An emerging mechanism for intracellular organization is biomolecular phase separation into condensates of proteins and nucleic acids. While condensate size can be key to proper biological function – in particular, compartmentalized biochemistry – the processes that govern condensate sizes inside cells remain unclear. I will discuss two examples of condensate size control: (1) an experimental model system, the algal pyrenoid, and (2) a theoretical proposal for self-organizing enzyme clusters. The talk will emphasize general biophysical principles underpinning condensate size control.

Department of Chemistry, University of Pittsburgh

The weighted ensemble path sampling strategy has helped transform what is feasible for molecular dynamics and related simulations. Highlights include atomistic simulations of rare events on the milliseconds to seconds timescale such as protein-ligand (un)binding, drug permeation of membranes, and the large-scale opening of the coronavirus spike protein. As demonstrated by benchmark studies, weighted ensemble simulations can be orders of magnitude more efficient than conventional simulations in generating rates and pathways for rare events. Importantly, the pathways are generated without the use of external biasing forces or modifications of the energy landscape. I will begin my talk with a pedagogical introduction to the weighted ensemble strategy and challenges in applying this strategy to complex biological processes. In the second part of my talk, I will present our recent advances in weighted ensemble methods and ambitious applications enabled by these advances.

Flatiron Institute, Simons Foundation

For many types of biological experiments, we can describe the underlying biophysical process using a forward model (i.e. a simulator) that recapitulates the essential physics and errors in the observations. However, comparing observations to the simulations, and inferring parameter distributions given an observation, is challenging and time consuming.

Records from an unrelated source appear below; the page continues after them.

-- pv_equiv track=rewrite | github.com/Karl-XZ/Deutsch-Hard-Subtitle-Recognition | ZIMU.py | remove_punctuation_lines
-- ===== SOURCE A (Python) =====
-- import string
--
-- def remove_punctuation_lines(text):
--     # 将文本按行分割
--     lines = text.split('\n')
--
--     # 初始化一个空列表，用于存储非标点符号行
--     non_punctuation_lines = []
--
--     for line in lines:
--         # 去除行两端的空白字符
--         line = line.strip()
--
--         # 检查行是否只包含标点符号
--         if all(char in string.punctuation or char.isspace() for char in line):
--             continue  # 如果是只有标点符号的行，跳过
--         else:
--             non_punctuation_lines.append(line)
--
--     # 将非标点符号行重新组合为一个字符串
--     result = '\n'.join(non_punctuation_lines)
--
--     return result
-- ===== SOURCE B (Python) =====
-- import string
--
-- def remove_punctuation_lines(text):
--     # Single character-level pass: a small state machine walks the raw text once,
--     # tracking for the current line whether a significant character (neither
--     # punctuation nor whitespace) has been seen; kept lines are stripped and
--     # emitted directly into the output buffer with '\n' separators.
--     out = []        # output character chunks
--     cur = []        # characters of the current line
--     keep = False    # current line contains a significant character
--     first = True    # no line emitted yet
--     for ch in text:
--         if ch == '\n':
--             if keep:
--                 if not first:
--                     out.append('\n')
--                 out.append(''.join(cur).strip())
--                 first = False
--             cur = []
--             keep = False
--         else:
--             cur.append(ch)
--             if ch not in string.punctuation and not ch.isspace():
--                 keep = True
--     if keep:
--         if not first:
--             out.append('\n')
--         out.append(''.join(cur).strip())
--     return ''.join(out)
-- ===== Notes on version B (the rewrite author's own statement) =====
-- stated objective: alternative
-- what changed: Replaces A's split-into-lines / per-line all(...) filter / join pipeline with a single character-level state machine over the raw text that tracks per-line significance incrementally and emits kept stripped lines with their newline separators directly into the output buffer.
import Mathlib
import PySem

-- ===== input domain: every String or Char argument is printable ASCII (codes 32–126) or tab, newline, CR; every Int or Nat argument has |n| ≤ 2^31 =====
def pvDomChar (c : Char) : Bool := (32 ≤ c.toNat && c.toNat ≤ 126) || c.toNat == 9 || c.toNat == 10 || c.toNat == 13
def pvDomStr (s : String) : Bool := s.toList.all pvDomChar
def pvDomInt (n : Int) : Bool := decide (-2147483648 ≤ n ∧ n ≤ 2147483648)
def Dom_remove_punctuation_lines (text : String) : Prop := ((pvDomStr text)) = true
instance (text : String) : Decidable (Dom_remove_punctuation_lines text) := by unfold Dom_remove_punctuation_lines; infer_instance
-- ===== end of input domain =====

-- B replaces A's split-into-lines / filter / join pipeline by a single character-level state
-- machine over the raw text that tracks per-line significance incrementally and writes the
-- output buffer with its '\n' separators directly (objective: alternative).

-- string.punctuation (fixed 32-character constant)
def pvPunctuation : List Char := "!\"#$%&'()*+,-./:;<=>?@[\\]^_`{|}~".toList

-- ===== PORT A =====
def remove_punctuation_lines (text : String) : String :=
  let lines := PySem.Chars.splitOn text.toList "\n".toList
  let non_punctuation_lines := lines.foldl (fun acc line =>
    let line := PySem.Chars.strip line
    if line.all (fun c => pvPunctuation.contains c || PySem.Chars.isspace c) then acc
    else acc ++ [line]) ([] : List (List Char))
  String.ofList (PySem.Chars.join "\n".toList non_punctuation_lines)

-- ===== PORT B =====
-- loop body: state (out, cur, keep, first) — output chars, current-line chars,
-- "current line has a significant char", "no line emitted yet"
def pvStepB (st : List Char × List Char × Bool × Bool) (ch : Char) :
    List Char × List Char × Bool × Bool :=
  if ch = '\n' then
    if st.2.2.1 then
      (st.1 ++ (if st.2.2.2 then [] else ['\n']) ++ PySem.Chars.strip st.2.1, [], false, false)
    else (st.1, [], false, st.2.2.2)
  else
    (st.1, st.2.1 ++ [ch],
     st.2.2.1 || (!pvPunctuation.contains ch && !PySem.Chars.isspace ch), st.2.2.2)

-- final flush after the loop
def pvFlushB (st : List Char × List Char × Bool × Bool) : List Char :=
  if st.2.2.1 then st.1 ++ (if st.2.2.2 then [] else ['\n']) ++ PySem.Chars.strip st.2.1
  else st.1

def remove_punctuation_lines_alt (text : String) : String :=
  String.ofList (pvFlushB (text.toList.foldl pvStepB ([], [], false, true)))

-- ===== PRECONDITION & SPEC =====
def Spec_remove_punctuation_lines (text : String) (out : String) : Prop := out = remove_punctuation_lines_alt text
instance (text : String) (out : String) : Decidable (Spec_remove_punctuation_lines text out) := by unfold Spec_remove_punctuation_lines; infer_instance

-- ===== CLAIM (what is proved, stated in full; the proofs are below) =====
def Claim_equal_remove_punctuation_lines : Prop := ∀ (text : String), Dom_remove_punctuation_lines text → Spec_remove_punctuation_lines text (remove_punctuation_lines text)

-- ===== LEMMAS AND PROOFS =====

-- prepend a prefix to the first line
def pvConsHead (pre : List Char) : List (List Char) → List (List Char)
  | [] => [pre]
  | l :: ls => (pre ++ l) :: ls

-- structural line splitting at '\n'
def pvLines : List Char → List (List Char)
  | [] => [[]]
  | c :: cs => if c = '\n' then [] :: pvLines cs else pvConsHead [c] (pvLines cs)

theorem pvLines_ne_nil (cs : List Char) : pvLines cs ≠ [] := by
  cases cs with
  | nil => simp [pvLines]
  | cons c cs =>
    simp only [pvLines]
    split
    · simp
    · cases h : pvLines cs <;> simp [pvConsHead]

theorem pvConsHead_nil_of_ne (L : List (List Char)) (h : L ≠ []) : pvConsHead [] L = L := by
  cases L with
  | nil => exact absurd rfl h
  | cons l ls => simp [pvConsHead]

theorem pvConsHead_append (a b : List Char) (L : List (List Char)) :
    pvConsHead a (pvConsHead b L) = pvConsHead (a ++ b) L := by
  cases L <;> simp [pvConsHead]

-- splitOn's fuel loop computes pvLines (sep = "\n")
theorem pv_go_spec (fuel : Nat) (l cur : List Char) (acc : List (List Char))
    (h : l.length < fuel) :
    PySem.Chars.splitOn.go ['\n'] fuel l cur acc
      = acc.reverse ++ pvConsHead cur.reverse (pvLines l) := by
  induction fuel generalizing l cur acc with
  | zero => omega
  | succ fuel ih =>
    cases l with
    | nil => simp [PySem.Chars.splitOn.go, pvLines, pvConsHead]
    | cons c rest =>
      rw [PySem.Chars.splitOn.go]
      simp only [List.length_cons] at h
      by_cases hc : c = '\n'
      · subst hc
        have hpre : (['\n'] : List Char).isPrefixOf ('\n' :: rest) = true := by
          simp [List.isPrefixOf]
        rw [if_pos hpre]
        simp only [List.length_singleton, List.drop_succ_cons, List.drop_zero]
        rw [ih rest [] _ (by omega)]
        obtain ⟨x, xs, hL⟩ := List.exists_cons_of_ne_nil (pvLines_ne_nil rest)
        simp [pvLines, hL, pvConsHead]
      · have hpre : (['\n'] : List Char).isPrefixOf (c :: rest) = false := by
          simp [List.isPrefixOf]
          exact fun h' => (hc h'.symm).elim
        rw [if_neg (by simp [hpre])]
        rw [ih rest (c :: cur) _ (by omega)]
        simp only [pvLines, if_neg hc, pvConsHead_append, List.reverse_cons]

theorem pv_splitOn_eq (cs : List Char) :
    PySem.Chars.splitOn cs ['\n'] = pvLines cs := by
  rw [PySem.Chars.splitOn, pv_go_spec _ _ _ _ (by omega)]
  simp [pvConsHead_nil_of_ne _ (pvLines_ne_nil cs)]

-- the kept, stripped lines (what A's filter retains)
def pvKept (L : List (List Char)) : List (List Char) :=
  (L.map PySem.Chars.strip).filter
    (fun s => !(s.all (fun c => pvPunctuation.contains c || PySem.Chars.isspace c)))

-- A's loop is a filter of the stripped lines
theorem pv_foldA (lines : List (List Char)) (acc : List (List Char)) :
    lines.foldl (fun acc line =>
      let line := PySem.Chars.strip line
      if line.all (fun c => pvPunctuation.contains c || PySem.Chars.isspace c) then acc
      else acc ++ [line]) acc
    = acc ++ pvKept lines := by
  induction lines generalizing acc with
  | nil => simp [pvKept]
  | cons x xs ih =>
    rw [List.foldl_cons, ih]
    simp only [pvKept, List.map_cons, List.filter_cons]
    cases h : (PySem.Chars.strip x).all (fun c => pvPunctuation.contains c || PySem.Chars.isspace c) with
    | false => simp
    | true => simp

-- dropping a whitespace prefix cannot change whether a non-whitespace predicate holds somewhere
theorem pv_any_dropWhile (l : List Char) (q : Char → Bool)
    (hq : ∀ c, PySem.Chars.isspace c = true → q c = false) :
    (l.dropWhile PySem.Chars.isspace).any q = l.any q := by
  induction l with
  | nil => rfl
  | cons c cs ih =>
    by_cases hp : PySem.Chars.isspace c
    · simp [hp, ih, hq c hp]
    · simp [hp]

theorem pv_any_strip (l : List Char) (q : Char → Bool)
    (hq : ∀ c, PySem.Chars.isspace c = true → q c = false) :
    (PySem.Chars.strip l).any q = l.any q := by
  rw [PySem.Chars.strip, PySem.Chars.rstrip, PySem.Chars.lstrip]
  rw [List.any_reverse, pv_any_dropWhile _ _ hq, List.any_reverse, pv_any_dropWhile _ _ hq]

-- significance survives stripping: the stripped line is all punct/space iff the raw line
-- has no significant char
theorem pv_sig_strip (cur : List Char) :
    (PySem.Chars.strip cur).all (fun c => pvPunctuation.contains c || PySem.Chars.isspace c)
      = !(cur.any (fun c => !pvPunctuation.contains c && !PySem.Chars.isspace c)) := by
  rw [List.all_eq_not_any_not,
    pv_any_strip cur (fun c => !(pvPunctuation.contains c || PySem.Chars.isspace c))
      (by intro c hc; simp [hc])]
  have hf : (fun c => !(pvPunctuation.contains c || PySem.Chars.isspace c))
      = (fun c => !pvPunctuation.contains c && !PySem.Chars.isspace c) := by
    funext c; simp [Bool.not_or]
  rw [hf]

-- glue kept lines after the existing buffer: with first = true the first line carries no
-- separator, otherwise every line is preceded by '\n'
def pvGlue (first : Bool) (L : List (List Char)) : List Char :=
  if first then PySem.Chars.join ['\n'] L else L.flatMap (fun s => '\n' :: s)

theorem pv_join_cons (l : List Char) (ls : List (List Char)) :
    PySem.Chars.join ['\n'] (l :: ls) = l ++ ls.flatMap (fun s => '\n' :: s) := by
  induction ls generalizing l with
  | nil => simp [PySem.Chars.join, List.intercalate]
  | cons x xs ih =>
    have h2 : PySem.Chars.join ['\n'] (l :: x :: xs)
        = l ++ ['\n'] ++ PySem.Chars.join ['\n'] (x :: xs) := by
      simp [PySem.Chars.join, List.intercalate, List.intersperse]
    rw [h2, ih x]
    simp

-- the loop invariant of B's state machine
theorem pv_foldB (cs : List Char) : ∀ (out cur : List Char) (first : Bool),
    pvFlushB (cs.foldl pvStepB
      (out, cur, cur.any (fun c => !pvPunctuation.contains c && !PySem.Chars.isspace c), first))
      = out ++ pvGlue first (pvKept (pvConsHead cur (pvLines cs))) := by
  induction cs with
  | nil =>
    intro out cur first
    simp only [List.foldl_nil, pvFlushB]
    have hK : pvKept (pvConsHead cur (pvLines []))
        = if cur.any (fun c => !pvPunctuation.contains c && !PySem.Chars.isspace c)
          then [PySem.Chars.strip cur] else [] := by
      simp only [pvLines, pvConsHead, List.append_nil, pvKept, List.map_cons, List.map_nil,
        List.filter_cons, List.filter_nil, pv_sig_strip]
      cases cur.any (fun c => !pvPunctuation.contains c && !PySem.Chars.isspace c) <;> simp
    rw [hK]
    cases h : cur.any (fun c => !pvPunctuation.contains c && !PySem.Chars.isspace c) <;>
      cases first <;>
        simp [pvGlue, PySem.Chars.join, List.intercalate]
  | cons c cs ih =>
    intro out cur first
    rw [List.foldl_cons]
    by_cases hc : c = '\n'
    · subst hc
      have hstep : ∀ (K f : Bool), pvStepB (out, cur, K, f) '\n'
          = if K then (out ++ (if f then [] else ['\n']) ++ PySem.Chars.strip cur, [], false, false)
            else (out, [], false, f) := by
        intro K f
        simp [pvStepB]
      rw [hstep]
      cases hs : cur.any (fun c => !pvPunctuation.contains c && !PySem.Chars.isspace c) with
      | true =>
        rw [if_pos rfl]
        have h2 := ih (out ++ (if first then [] else ['\n']) ++ PySem.Chars.strip cur) [] false
        simp only [List.any_nil] at h2
        rw [h2, pvConsHead_nil_of_ne _ (pvLines_ne_nil cs)]
        have h1 : pvConsHead cur (pvLines ('\n' :: cs)) = cur :: pvLines cs := by
          simp [pvLines, pvConsHead]
        have hK : pvKept (pvConsHead cur (pvLines ('\n' :: cs)))
            = PySem.Chars.strip cur :: pvKept (pvLines cs) := by
          rw [h1]
          unfold pvKept
          rw [List.map_cons, List.filter_cons]
          simp only [pv_sig_strip, hs, Bool.not_true, Bool.not_false]
          simp
        rw [hK]
        cases first <;> simp [pvGlue, pv_join_cons]
      | false =>
        rw [if_neg (by simp)]
        have h2 := ih out [] first
        simp only [List.any_nil] at h2
        rw [h2, pvConsHead_nil_of_ne _ (pvLines_ne_nil cs)]
        have h1 : pvConsHead cur (pvLines ('\n' :: cs)) = cur :: pvLines cs := by
          simp [pvLines, pvConsHead]
        have hK : pvKept (pvConsHead cur (pvLines ('\n' :: cs))) = pvKept (pvLines cs) := by
          rw [h1]
          unfold pvKept
          rw [List.map_cons, List.filter_cons]
          simp only [pv_sig_strip, hs, Bool.not_true, Bool.not_false]
          simp
        rw [hK]
    · have hstep : pvStepB
          (out, cur, cur.any (fun c => !pvPunctuation.contains c && !PySem.Chars.isspace c), first) c
          = (out, cur ++ [c],
             (cur ++ [c]).any (fun c => !pvPunctuation.contains c && !PySem.Chars.isspace c), first) := by
        simp [pvStepB, hc]
      rw [hstep, ih out (cur ++ [c]) first]
      have hL : pvConsHead cur (pvLines (c :: cs)) = pvConsHead (cur ++ [c]) (pvLines cs) := by
        simp only [pvLines, if_neg hc, pvConsHead_append]
      rw [hL]

-- ===== VERDICT (by name: the statement is the Claim_ definition above) =====
theorem remove_punctuation_lines_spec : Claim_equal_remove_punctuation_lines := by
  intro text _
  unfold Spec_remove_punctuation_lines remove_punctuation_lines remove_punctuation_lines_alt
  have hsep : ("\n" : String).toList = ['\n'] := rfl
  simp only [hsep, pv_splitOn_eq, pv_foldA, List.nil_append]
  have := pv_foldB text.toList [] [] true
  simp only [List.any_nil] at this
  rw [this, pvConsHead_nil_of_ne _ (pvLines_ne_nil text.toList)]
  simp [pvGlue]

In the first seminar, I will give a background and historical perspective on Bayesian inference, its advantages, and limitations. One challenge is estimating the posterior probability for phenomena that have intractable likelihoods or likelihoods that are computationally expensive. Then, I will describe recent methods that use simulations and neural-posterior estimates to bypass the explicit likelihood calculation, referred to as simulation-based inference (SBI) techniques. I will demonstrate the potential of SBI for biophysics, first focusing on a simple example for studying force spectroscopy experiments (smFS). In smFS, the coupling of the molecule with the ever-present experimental device introduces artifacts that complicates the interpretation of these experiments. Performing statistical inference to learn hidden molecular properties is challenging because these measurements produce non-Markovian time-series, and even minimal models lead to intractable likelihoods. SBI enabled us to overcome these challenges by directly estimating the Bayesian posterior and extracting reduced quantitative models encoding a mechanistic model into a simulator in combination with probabilistic deep learning. For synthetic data, we could systematically disentangle the measurement of hidden molecular properties from experimental artifacts.

In the second seminar, I will apply SBI for inferring molecular conformations and their uncertainties from single-particle cryo-electron microscopy (cryo-EM) images. Given an observed image, SBI enables us to directly estimate the Bayesian posterior using forward model simulations, an embedding network, and a neural posterior estimation framework. The cryo-EM SBI training happens only once with the simulation of synthetic data, after which inference for each experimental particle takes only milliseconds to evaluate. This brings the great advantage that the posterior is amortized: the particle poses and imaging parameters do not have to be estimated, resulting in a high computational speed up in comparison to explicit likelihood methods. For both synthetic and real data, we could systematically disentangle the molecular conformation from the noisy observation with a confidence interval for the inference and learn about the most relevant features of the observed particles. We foresee that SBI will be widely used for studying biophysical experiments with intractable, or time consuming, likelihood calculations.